The Times ’ piece is itself a heartening sign, in that it pulls no punches about the squishy, manipulative language often used to justify euthanasia. The author makes a fairly strong secular argument for the idea that assisting suicide is an intrinsically evil act:

. . . The moral case for assisted suicide depends much more on our respect for people’s own desire to die than on our sympathy for their devastating medical conditions. If participating in a suicide is legally and ethically acceptable, in other words, it can’t just be because cancer is brutal and dementia is dehumanizing. It can only be because there’s a right to suicide.
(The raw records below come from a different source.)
-- pv_equiv track=rewrite | github.com/hyperskill/hyperstyle-analysis-prod | templates/src/templates/diffs/filter_by_diff.py | issues_offsets_to_positions
-- ===== SOURCE A (Python) =====
-- import bisect
-- from typing import List, Tuple, Optional
--
-- def get_code_prefix_lengths(code_lines: List[str]) -> List[int]:
--     code_prefix_length = [0]
--     for code_line in code_lines:
--         code_prefix_length.append(code_prefix_length[-1] + len(code_line))
--
--     return code_prefix_length
--
-- def issues_offsets_to_positions(offsets: List[int], code_lines: List[str]) -> List[Tuple[int, int]]:
--     code_prefix_lengths = get_code_prefix_lengths(code_lines)
--
--     issues_positions = []
--     for offset in offsets:
--         line_number = bisect.bisect_right(code_prefix_lengths, offset)
--         if line_number == 0:
--             column_number = offset
--         else:
--             column_number = offset - code_prefix_lengths[line_number - 1]
--         issues_positions.append((line_number, column_number))
--
--     return issues_positions
-- ===== SOURCE B (Python) =====
-- def _boundaries(code_lines):
--     """Yield the running start offsets of each line plus the end offset: 0, len(l0), len(l0)+len(l1), ..."""
--     total = 0
--     yield total
--     for code_line in code_lines:
--         total += len(code_line)
--         yield total
--
--
-- def issues_offsets_to_positions(offsets, code_lines):
--     positions = []
--     for offset in offsets:
--         line_number, column_number = 0, offset
--         for i, boundary in enumerate(_boundaries(code_lines)):
--             if boundary > offset:
--                 break
--             line_number, column_number = i + 1, offset - boundary
--         positions.append((line_number, column_number))
--     return positions
-- ===== Notes on version B (the rewrite author's own statement) =====
-- stated objective: alternative
-- what changed: Replaced the precomputed prefix-length array plus bisect_right binary search with a linear scan over a boundary generator that keeps the last boundary <= offset and its index.
import Mathlib
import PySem

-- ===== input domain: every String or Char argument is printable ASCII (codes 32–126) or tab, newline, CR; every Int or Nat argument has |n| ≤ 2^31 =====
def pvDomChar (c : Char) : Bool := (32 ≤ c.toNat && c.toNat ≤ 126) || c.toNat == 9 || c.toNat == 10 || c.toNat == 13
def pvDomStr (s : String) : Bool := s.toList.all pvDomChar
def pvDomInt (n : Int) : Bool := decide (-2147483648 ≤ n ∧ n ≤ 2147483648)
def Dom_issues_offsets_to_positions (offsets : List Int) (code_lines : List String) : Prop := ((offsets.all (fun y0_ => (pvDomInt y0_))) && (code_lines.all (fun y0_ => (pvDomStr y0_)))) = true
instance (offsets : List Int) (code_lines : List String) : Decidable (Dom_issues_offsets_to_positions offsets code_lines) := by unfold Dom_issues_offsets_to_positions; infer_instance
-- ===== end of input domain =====

-- B replaces the prefix-length array + bisect_right binary search with a linear scan
-- that keeps the last line boundary ≤ offset and its index (objective: alternative).

-- ===== PORT A =====
-- bisect.bisect_right, a stdlib call: the lists it is applied to in this function
-- (prefix-length lists) are always nondecreasing, and on a nondecreasing list
-- bisect_right returns the number of elements ≤ x (its documented contract); ported
-- as that count, exact for every call this program makes.
def pyBisectRight (a : List Int) (x : Int) : Nat :=
  (a.takeWhile (fun e => e ≤ x)).length

def get_code_prefix_lengths (code_lines : List String) : List Int :=
  code_lines.foldl
    (fun acc code_line => acc ++ [(PySem.List.pyGet? acc (-1)).getD 0 + PySem.Str.len code_line])
    [0]

def issues_offsets_to_positions (offsets : List Int) (code_lines : List String) : List (Int × Int) :=
  let code_prefix_lengths := get_code_prefix_lengths code_lines
  offsets.foldl
    (fun issues_positions offset =>
      let line_number := pyBisectRight code_prefix_lengths offset
      let column_number : Int :=
        if line_number = 0 then offset
        else offset - (PySem.List.pyGet? code_prefix_lengths ((line_number : Int) - 1)).getD 0
      issues_positions ++ [((line_number : Int), column_number)])
    []

-- ===== PORT B =====
-- Source B's _boundaries generator, as the list of values it yields after the initial 0
def pvBoundariesAux (code_lines : List String) (total : Int) : List Int :=
  match code_lines with
  | [] => []
  | code_line :: rest =>
    (total + PySem.Str.len code_line) :: pvBoundariesAux rest (total + PySem.Str.len code_line)

def pvBoundaries (code_lines : List String) : List Int := 0 :: pvBoundariesAux code_lines 0

-- Source B's inner 'for i, boundary in enumerate(...): if boundary > offset: break; ...' loop
def pvScan (bs : List Int) (i : Nat) (offset : Int) (line_number column_number : Int) : Int × Int :=
  match bs with
  | [] => (line_number, column_number)
  | boundary :: rest =>
    if boundary > offset then (line_number, column_number)
    else pvScan rest (i + 1) offset ((i : Int) + 1) (offset - boundary)

def issues_offsets_to_positions_alt (offsets : List Int) (code_lines : List String) : List (Int × Int) :=
  offsets.map (fun offset => pvScan (pvBoundaries code_lines) 0 offset 0 offset)

-- ===== PRECONDITION & SPEC =====
def Spec_issues_offsets_to_positions (offsets : List Int) (code_lines : List String) (out : List (Int × Int)) : Prop := out = issues_offsets_to_positions_alt offsets code_lines
instance (offsets : List Int) (code_lines : List String) (out : List (Int × Int)) : Decidable (Spec_issues_offsets_to_positions offsets code_lines out) := by unfold Spec_issues_offsets_to_positions; infer_instance

-- ===== CLAIM (what is proved, stated in full; the proofs are below) =====
def Claim_equal_issues_offsets_to_positions : Prop := ∀ (offsets : List Int) (code_lines : List String), Dom_issues_offsets_to_positions offsets code_lines → Spec_issues_offsets_to_positions offsets code_lines (issues_offsets_to_positions offsets code_lines)

-- ===== LEMMAS AND PROOFS =====

theorem get_code_prefix_lengths_aux (cl : List String) (pre : List Int) (b : Int) :
    cl.foldl
      (fun acc code_line => acc ++ [(PySem.List.pyGet? acc (-1)).getD 0 + PySem.Str.len code_line])
      (pre ++ [b]) = pre ++ b :: pvBoundariesAux cl b := by
  induction cl generalizing pre b with
  | nil => simp [pvBoundariesAux]
  | cons l rest ih =>
    simp only [List.foldl_cons, pvBoundariesAux]
    rw [PySem.List.pyGet?_neg_one_append_singleton]
    have h := ih (pre ++ [b]) (b + PySem.Str.len l)
    simpa using h

theorem get_code_prefix_lengths_eq (cl : List String) :
    get_code_prefix_lengths cl = pvBoundaries cl := by
  have h := get_code_prefix_lengths_aux cl [] 0
  simpa [get_code_prefix_lengths, pvBoundaries] using h

theorem pyGet?_cons_pos (x : Int) (xs : List Int) (i : Int) (hi : 1 ≤ i) :
    PySem.List.pyGet? (x :: xs) i = PySem.List.pyGet? xs (i - 1) := by
  have h0 : 0 ≤ i - 1 := by omega
  obtain ⟨n, hn⟩ := Int.eq_ofNat_of_zero_le h0
  have h1 : PySem.List.pyGet? (x :: xs) ((i - 1) + 1) = PySem.List.pyGet? xs (i - 1) := by
    rw [hn]; exact PySem.List.pyGet?_cons_succ x xs n
  simpa using h1

-- B's scan computes the count of the leading boundaries ≤ o and the last of them,
-- i.e. exactly A's bisect_right count / indexed lookup on the same list.
theorem scan_eq (o : Int) : ∀ (bs : List Int) (i : Nat) (line col : Int),
    pvScan bs i o line col =
      (let k := (bs.takeWhile (fun e => e ≤ o)).length
       if k = 0 then (line, col)
       else ((i : Int) + k, o - (PySem.List.pyGet? bs ((k : Int) - 1)).getD 0)) := by
  intro bs
  induction bs with
  | nil => intro i line col; simp [pvScan]
  | cons b rest ih =>
    intro i line col
    by_cases hb : b > o
    · have htw : ((b :: rest).takeWhile (fun e => e ≤ o)) = [] := by
        simp [List.takeWhile_cons]; omega
      simp [pvScan, hb, htw]
    · have hble : b ≤ o := by omega
      have htw : ((b :: rest).takeWhile (fun e => e ≤ o))
          = b :: (rest.takeWhile (fun e => e ≤ o)) := by simp [hble]
      simp only [pvScan, if_neg hb, htw, List.length_cons]
      rw [ih (i + 1) ((i : Int) + 1) (o - b)]
      set k := (rest.takeWhile (fun e => e ≤ o)).length with hk
      by_cases hk0 : k = 0
      · simp only [hk0]
        norm_num [PySem.List.pyGet?_zero_cons]
      · rw [if_neg hk0, if_neg (by omega : ¬ k + 1 = 0)]
        have hcast : ((k + 1 : Nat) : Int) - 1 = (k : Int) := by push_cast; omega
        rw [hcast, pyGet?_cons_pos b rest (k : Int) (by exact_mod_cast Nat.one_le_iff_ne_zero.mpr hk0)]
        simp only [Prod.mk.injEq]
        exact ⟨by push_cast; ring, trivial⟩

theorem foldl_push {α β : Type} (l : List α) (f : α → β) (init : List β) :
    l.foldl (fun acc x => acc ++ [f x]) init = init ++ l.map f := by
  induction l generalizing init with
  | nil => simp
  | cons x xs ih => simp [ih]

theorem per_offset (cl : List String) (o : Int) :
    (let P := get_code_prefix_lengths cl
     let ln := pyBisectRight P o
     ((ln : Int),
      if ln = 0 then o else o - (PySem.List.pyGet? P ((ln : Int) - 1)).getD 0))
    = pvScan (pvBoundaries cl) 0 o 0 o := by
  rw [scan_eq o (pvBoundaries cl) 0 0 o]
  simp only [get_code_prefix_lengths_eq, pyBisectRight]
  set k := ((pvBoundaries cl).takeWhile (fun e => e ≤ o)).length with hk
  by_cases hk0 : k = 0
  · simp [hk0]
  · simp [hk0]

-- ===== VERDICT (by name: the statement is the Claim_ definition above) =====
theorem issues_offsets_to_positions_spec : Claim_equal_issues_offsets_to_positions := by
  intro offsets code_lines _
  unfold Spec_issues_offsets_to_positions
  unfold issues_offsets_to_positions issues_offsets_to_positions_alt
  rw [foldl_push]
  simp only [List.nil_append]
  apply List.map_congr_left
  intro o _
  exact per_offset code_lines o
And once we allow that such a right exists, the arguments for confining it to the dying seem arbitrary at best. We are all dying, day by day: do the terminally ill really occupy a completely different moral category from the rest? A cancer patient’s suffering isn’t necessarily more unbearable than the more indefinite agony of someone living with multiple sclerosis or quadriplegia or manic depression. And not every unbearable agony is medical: if a man losing a battle with Parkinson’s disease can claim the relief of physician-assisted suicide, then why not a devastated widower, or a parent who has lost her only child?


This isn’t a hypothetical slippery slope. Jack Kevorkian spent his career putting this dark, expansive logic into practice. He didn’t just provide death to the dying; he helped anyone whose suffering seemed sufficient to warrant his deadly assistance. When The Detroit Free Press investigated his “practice” in 1997, it found that 60 percent of those he assisted weren’t actually terminally ill. In several cases, autopsies revealed “no anatomical evidence of disease.”


There’s good reason to be cautious of Kevorkian’s attitude. An earlier article about the results of legalized euthanasia in Washington and Oregon reveals that, according to state records, “all who died [from assisted suicide] cited ‘loss of autonomy’ as a reason for seeking it. Most also said they could no longer enjoy life and feared losing “‘dignity.’” Of course, the terminally ill aren’t alone in feeling a “loss of autonomy.” Should those who feel weighed down by federal government expansion enjoy the right to die as well?

Real virtues like courage and justice will always be powerful sources of human action. But petty, ambiguous modern virtues like “autonomy” and “dignity,” free as they are from any historical grounding or real meaning, weaken more quickly. Have they already lost the power to drive the right to die?